Яшка себя проводить не позволил: как-никак опора семейства.
Глава девятая
Николай Акиндинович Страшнов возвращался из владений лесника Прасковьи. Ехали вчетвером: Прасковья, Цура, Горбунов и сам. Ехали с песнями, потому что никого они в тот вечер не боялись и себе цену знали.
Ездили составить акт на самовольную порубку. А вышло так, что и порубщика нашли, и срубленный лес.
Дезертиры в последние месяцы совсем было перевелись: старых выловили, новым взяться неоткуда. И трус понимает — мир не за горами, на чужой земле идет война.
И надо же, наскочили на молодца. Вернее, сам он на Прасковью и на Горбунова выйти не побоялся.
Обрез наставил и командует:
— Ружье, дамочка, на землю положь. Ты, мужик, сапоги снимай и телогрейку. А с тебя, дамочка, платок.
Не заметил дезертир Николая Акиндиновича. Ветрено было. Под шум сосен зашел лесничий за спину дезертиру да и крикнул:
— Руки за голову!
Дезертир руками вскинулся — и урони обрез. Нагнулся было, а Горбунов — рядом, сапоги стаскивал, — хвать оружие. И Николай Акиндинович из кустов сиганул да со всего плеча так двинул дезертиру по боку, что пришлось милиционерам везти задержанного в больницу; с ребром что-то.
Не герои, конечно, а жизнью рисковали. Дезертиру терять нечего, мог бы и застрелить. Потому и чувствовал себя Николай Акиндинович запорожцем. Тут еще на грех затянул Горбунов: «Из-за острова на стрежень, на простор речной волны…» Николай Акиндинович сграбастал Прасковью, целует.

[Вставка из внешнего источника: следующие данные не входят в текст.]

-- pv_equiv track=rewrite | github.com/XAI-liacs/LLaMEA | llamea/utils.py | _find_with_fuzz
-- ===== SOURCE A (Python) =====
-- from typing import List, Tuple
--
-- def _leading_trailing_context_mask(
--     old_pairs: List[Tuple[str, bool]]
-- ) -> Tuple[int, int]:
--     """Return counts of leading and trailing context-only lines in old_pairs."""
--     lead = 0
--     for t, required in old_pairs:
--         if required:
--             break
--         lead += 1
--     trail = 0
--     for t, required in reversed(old_pairs):
--         if required:
--             break
--         trail += 1
--     return lead, trail
--
-- def _find_with_fuzz(
--     text_lines: List[str], old_seq: List[str], ctx_flags: List[bool], max_fuzz: int
-- ) -> int:
--     """
--     Find the start index where old_seq occurs in text_lines.
--     ctx_flags[i] == False for context lines (originating from ' '), True for required lines (originating from '-').
--     Fuzz allows dropping up to max_fuzz context lines from the *start and/or end* when locating the block.
--     Returns the *start index for the full, non-dropped old_seq* slice if found, else -1.
--     """
--     n = len(old_seq)
--     if n == 0:
--         return 0
--
--     # exact match first
--     for i in range(0, len(text_lines) - n + 1):
--         if text_lines[i : i + n] == old_seq:
--             return i
--
--     # prepare to drop context lines at the edges only
--     lead_ctx, trail_ctx = _leading_trailing_context_mask(list(zip(old_seq, ctx_flags)))
--     max_lead_drop = min(max_fuzz, lead_ctx)
--     max_trail_drop = min(max_fuzz, trail_ctx)
--
--     for d_lead in range(0, max_lead_drop + 1):
--         for d_trail in range(0, max_trail_drop + 1):
--             if d_lead == 0 and d_trail == 0:
--                 continue
--             sub = old_seq[d_lead : n - d_trail]
--             if not sub:
--                 continue
--             m = len(sub)
--             for i in range(0, len(text_lines) - m + 1):
--                 if text_lines[i : i + m] == sub:
--                     start = i - d_lead
--                     if start < 0:
--                         continue
--                     end = start + n
--                     if end > len(text_lines):
--                         continue
--                     # we accept mismatches only on the dropped context edges;
--                     # the interior must match exactly
--                     if text_lines[start + d_lead : end - d_trail] == sub:
--                         return start
--     return -1
-- ===== SOURCE B (Python) =====
-- from typing import List
--
-- def _find_with_fuzz(
--     text_lines: List[str], old_seq: List[str], ctx_flags: List[bool], max_fuzz: int
-- ) -> int:
--     n = len(old_seq)
--     if n == 0:
--         return 0
--     L = len(text_lines)
--
--     # index: line content -> increasing list of positions in text_lines
--     pos = {}
--     for i, line in enumerate(text_lines):
--         pos.setdefault(line, []).append(i)
--
--     # leading/trailing context counts (over the zipped prefix, as the flags
--     # list may be shorter than old_seq)
--     k = min(n, len(ctx_flags))
--     flags = ctx_flags[:k]
--     lead = next((j for j, f in enumerate(flags) if f), k)
--     trail = next((j for j, f in enumerate(reversed(flags)) if f), k)
--
--     # try drops in order, (0, 0) first (the exact match)
--     for d_lead in range(max(0, min(max_fuzz, lead)) + 1):
--         for d_trail in range(max(0, min(max_fuzz, trail)) + 1):
--             sub = old_seq[d_lead : n - d_trail]
--             if not sub:
--                 continue
--             m = len(sub)
--             for i in pos.get(sub[0], ()):
--                 if i < d_lead or i + m > L - d_trail:
--                     continue
--                 if text_lines[i : i + m] == sub:
--                     return i - d_lead
--     return -1
-- ===== Notes on version B (the rewrite author's own statement) =====
-- stated objective: alternative
-- what changed: B builds one line->positions index of text_lines up front and, for each (d_lead,d_trail) drop pair taken in A's order with the exact match folded in as the (0,0) pair, scans only the candidate positions of the pattern's first line inside the valid window, replacing A's separate exact pass, per-pair full scans, and redundant interior re-check.
import Mathlib
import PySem

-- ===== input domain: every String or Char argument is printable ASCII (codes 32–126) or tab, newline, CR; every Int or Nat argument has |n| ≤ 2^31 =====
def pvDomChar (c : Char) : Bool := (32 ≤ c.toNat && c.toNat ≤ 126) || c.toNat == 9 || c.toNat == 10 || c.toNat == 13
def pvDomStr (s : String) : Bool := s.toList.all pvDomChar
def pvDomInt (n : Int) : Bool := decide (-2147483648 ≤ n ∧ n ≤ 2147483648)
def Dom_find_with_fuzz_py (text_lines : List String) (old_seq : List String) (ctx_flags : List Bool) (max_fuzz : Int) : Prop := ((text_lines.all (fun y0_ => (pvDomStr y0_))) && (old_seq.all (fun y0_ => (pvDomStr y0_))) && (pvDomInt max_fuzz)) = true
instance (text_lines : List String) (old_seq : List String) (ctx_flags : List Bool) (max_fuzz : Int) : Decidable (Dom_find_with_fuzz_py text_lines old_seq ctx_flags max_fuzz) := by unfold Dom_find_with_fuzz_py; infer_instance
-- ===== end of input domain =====

-- B replaces A's per-pattern full scans by one precomputed line→positions index,
-- folds the exact-match phase into the (0,0) drop pair, and skips the redundant
-- interior re-check; objective: alternative (same cost, different traversal).

-- ===== PORT A =====

-- for t, required in old_pairs: if required: break; lead += 1
def ltcLeadA : List (String × Bool) → Int
  | [] => 0
  | (_, required) :: rest => if required then 0 else 1 + ltcLeadA rest

-- exact-match loop: for i in range(0, len(text_lines)-n+1): if text_lines[i:i+n]==old_seq: return i
def exactLoopA (text old : List String) (n : Int) : List Int → Option Int
  | [] => none
  | i :: rest =>
    if PySem.List.slice text (some i) (some (i + n)) = old then some i
    else exactLoopA text old n rest

-- the innermost i-loop of the fuzz search (with its continue branches)
def innerA (text sub : List String) (n m dl dt L : Int) : List Int → Option Int
  | [] => none
  | i :: rest =>
    if PySem.List.slice text (some i) (some (i + m)) = sub then
      let start := i - dl
      if start < 0 then innerA text sub n m dl dt L rest
      else
        let e := start + n
        if e > L then innerA text sub n m dl dt L rest
        else if PySem.List.slice text (some (start + dl)) (some (e - dt)) = sub then some start
        else innerA text sub n m dl dt L rest
    else innerA text sub n m dl dt L rest

def fuzzDtA (text old : List String) (n L dl : Int) : List Int → Option Int
  | [] => none
  | dt :: rest =>
    if dl == 0 && dt == 0 then fuzzDtA text old n L dl rest
    else
      let sub := PySem.List.slice old (some dl) (some (n - dt))
      if sub = [] then fuzzDtA text old n L dl rest
      else
        let m : Int := (sub.length : Int)
        match innerA text sub n m dl dt L (PySem.List.pyRange 0 (L - m + 1) 1) with
        | some s => some s
        | none => fuzzDtA text old n L dl rest

def fuzzDlA (text old : List String) (n L maxTrail : Int) : List Int → Option Int
  | [] => none
  | dl :: rest =>
    match fuzzDtA text old n L dl (PySem.List.pyRange 0 (maxTrail + 1) 1) with
    | some s => some s
    | none => fuzzDlA text old n L maxTrail rest

def find_with_fuzz_py (text_lines : List String) (old_seq : List String) (ctx_flags : List Bool) (max_fuzz : Int) : Int :=
  let n : Int := (old_seq.length : Int)
  if n = 0 then 0
  else
    let L : Int := (text_lines.length : Int)
    match exactLoopA text_lines old_seq n (PySem.List.pyRange 0 (L - n + 1) 1) with
    | some i => i
    | none =>
      let pairs := old_seq.zip ctx_flags
      let lead_ctx := ltcLeadA pairs
      let trail_ctx := ltcLeadA pairs.reverse
      let maxLead := min max_fuzz lead_ctx
      let maxTrail := min max_fuzz trail_ctx
      match fuzzDlA text_lines old_seq n L maxTrail (PySem.List.pyRange 0 (maxLead + 1) 1) with
      | some s => s
      | none => -1

-- ===== PORT B =====

-- pos = {}; for i, line in enumerate(text_lines): pos.setdefault(line, []).append(i)
def buildPosB (text : List String) : PySem.Dict String (List Int) :=
  (PySem.List.enumerate text 0).foldl (fun d p => d.modify p.2 [] (· ++ [p.1])) PySem.Dict.empty

-- next((j for j, f in pairs if f), dflt)
def firstTrueB (dflt : Int) : List (Int × Bool) → Int
  | [] => dflt
  | (j, f) :: rest => if f then j else firstTrueB dflt rest

-- for i in pos.get(sub[0], ()): …
def innerB (text sub : List String) (m dl dt L : Int) : List Int → Option Int
  | [] => none
  | i :: rest =>
    if i < dl || i + m > L - dt then innerB text sub m dl dt L rest
    else if PySem.List.slice text (some i) (some (i + m)) = sub then some (i - dl)
    else innerB text sub m dl dt L rest

def fuzzDtB (text old : List String) (pos : PySem.Dict String (List Int)) (n L dl : Int) : List Int → Option Int
  | [] => none
  | dt :: rest =>
    match PySem.List.slice old (some dl) (some (n - dt)) with
    | [] => fuzzDtB text old pos n L dl rest
    | s0 :: stail =>
      let sub := s0 :: stail
      let m : Int := (sub.length : Int)
      match innerB text sub m dl dt L (pos.getD s0 []) with
      | some v => some v
      | none => fuzzDtB text old pos n L dl rest

def fuzzDlB (text old : List String) (pos : PySem.Dict String (List Int)) (n L maxTrail : Int) : List Int → Option Int
  | [] => none
  | dl :: rest =>
    match fuzzDtB text old pos n L dl (PySem.List.pyRange 0 (maxTrail + 1) 1) with
    | some v => some v
    | none => fuzzDlB text old pos n L maxTrail rest

def find_with_fuzz_py_alt (text_lines : List String) (old_seq : List String) (ctx_flags : List Bool) (max_fuzz : Int) : Int :=
  let n : Int := (old_seq.length : Int)
  if n = 0 then 0
  else
    let L : Int := (text_lines.length : Int)
    let pos := buildPosB text_lines
    let k : Int := min n (ctx_flags.length : Int)
    let flags := PySem.List.slice ctx_flags none (some k)
    let lead := firstTrueB k (PySem.List.enumerate flags 0)
    let trail := firstTrueB k (PySem.List.enumerate flags.reverse 0)
    match fuzzDlB text_lines old_seq pos n L (max 0 (min max_fuzz trail))
        (PySem.List.pyRange 0 (max 0 (min max_fuzz lead) + 1) 1) with
    | some v => v
    | none => -1

-- ===== PRECONDITION & SPEC =====
def Spec_find_with_fuzz_py (text_lines : List String) (old_seq : List String) (ctx_flags : List Bool) (max_fuzz : Int) (out : Int) : Prop := out = find_with_fuzz_py_alt text_lines old_seq ctx_flags max_fuzz
instance (text_lines : List String) (old_seq : List String) (ctx_flags : List Bool) (max_fuzz : Int) (out : Int) : Decidable (Spec_find_with_fuzz_py text_lines old_seq ctx_flags max_fuzz out) := by unfold Spec_find_with_fuzz_py; infer_instance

А она хохотнет-хохотнет, а губами-то в губы не дыша, тишком, чуть касаясь, и дрожит вся.
Ударила кровь Николаю Акиндиновичу в голову.
— Любишь? — кричит.
Прасковья в беспамятстве или как уж там:
— Люблю.
— Мужики, прочь из повозки! — вскочил в тарантасе на ноги запорожец Страшнов.
Горбунов кряхтит от хохота:
— Будет тебе, Николай Акиндинович!
— Выкинуть их, что ли? — спрашивает Николай Акиндинович Прасковью.
— Выкидывай! — вдруг вскрикнула Прасковья. — Выкидывай! С тобой хочу! С тобой! Хоть час. А потом — умереть не жалко!
— Вы что, оглохли?! — молодецки взвился Николай Акиндинович. Да и природа для злого геройства была подходящая. Небо в тучах, как в черной паутине, а у горизонта хоть и ясно, да не светлой ясью, багряно, словно налитые кровью глаза быков.
— Геть! — выхватил Николай Акиндинович кнут у Цуры и — стегать мужиков с плеча. Те и выкинулись из тарантаса, чтоб убитыми не быть.
Подхватил Николай Акиндинович вожжи.
— Геть! Геть! — укатил неведомо куда.
Цура бегом бежал в Старожилово. Прибежал к дому, а войти не смеет. Кинулся к Страшновым.
— Где Николай Акиндинович? — испугалась Евгения Анатольевна.
— Совещание у них там, я пешком, отпросился, — соврал Цура. — Федю бы мне. Рассказать ему обещал… сказку.
Федя отложил уроки и вышел к Цуре. Тот повел его на пустырь, к бузине.
— Здесь постоим, — сказал Цура, трясясь и стуча зубами.
— Ты озяб? — спросил Федя.
— Какое там! Я хоть сейчас в воду. Такие вот, Федька, дела… Ты молчи. Стой и молчи. А я тебе расскажу. Отец твой мою Прасковью в луга увез…
Федя спрятал голову в плечи. Он тотчас «увидал»: совещание, отец положил руку на талию Цуриной жены и улыбается ей. Задрожал Федя, как Цура.
— Ты его н-н-не вини! — стуча зубами, заикался Цура. — Он — мужик. Ему что? Я и свою — н-н-не вин-ню. Я, сам видишь, замухрышка. Полчеловека. Прасковья со мной и нн-настыдилась, и на-на-страдалась. Ох, настрадала-ась. Бог меня наказал. Я свою, старую, девчонку, ман-нюсенькую, кинул — и все! А Прасковья — меня кинула…
Цура обнял Федю, поцеловал. Щеки у Цуры были мокрые.
— Н-не! Федька, ты не бойся! — улыбался Цура сквозь слезы. — Он любит Евгению Анатольевну. В нем кровь бешеная, а моя подкатилась под бочок… Разве он вас, тебя и Фелю, оставит ради бабы?..
— Я умереть хочу! — сказал Федя. — Зачем я все это знаю?
— Федька! Брось ты, Федька! — Цура встал на колени, прижался к Феде. — У тебя вся жизнь впереди. У меня вон — и то… Я буду жить. Ради Прасковьи… Она бедненькая, право слово. А меня, брат, прости. Очумел с горя. К кому кинуться? К тебе вот и кинулся. Прости, Федя. Ты постой возле крыльца, а я сбегаю за ними. Они уж, чай, тоже опамятовались, домой едут. Уж теперь близко.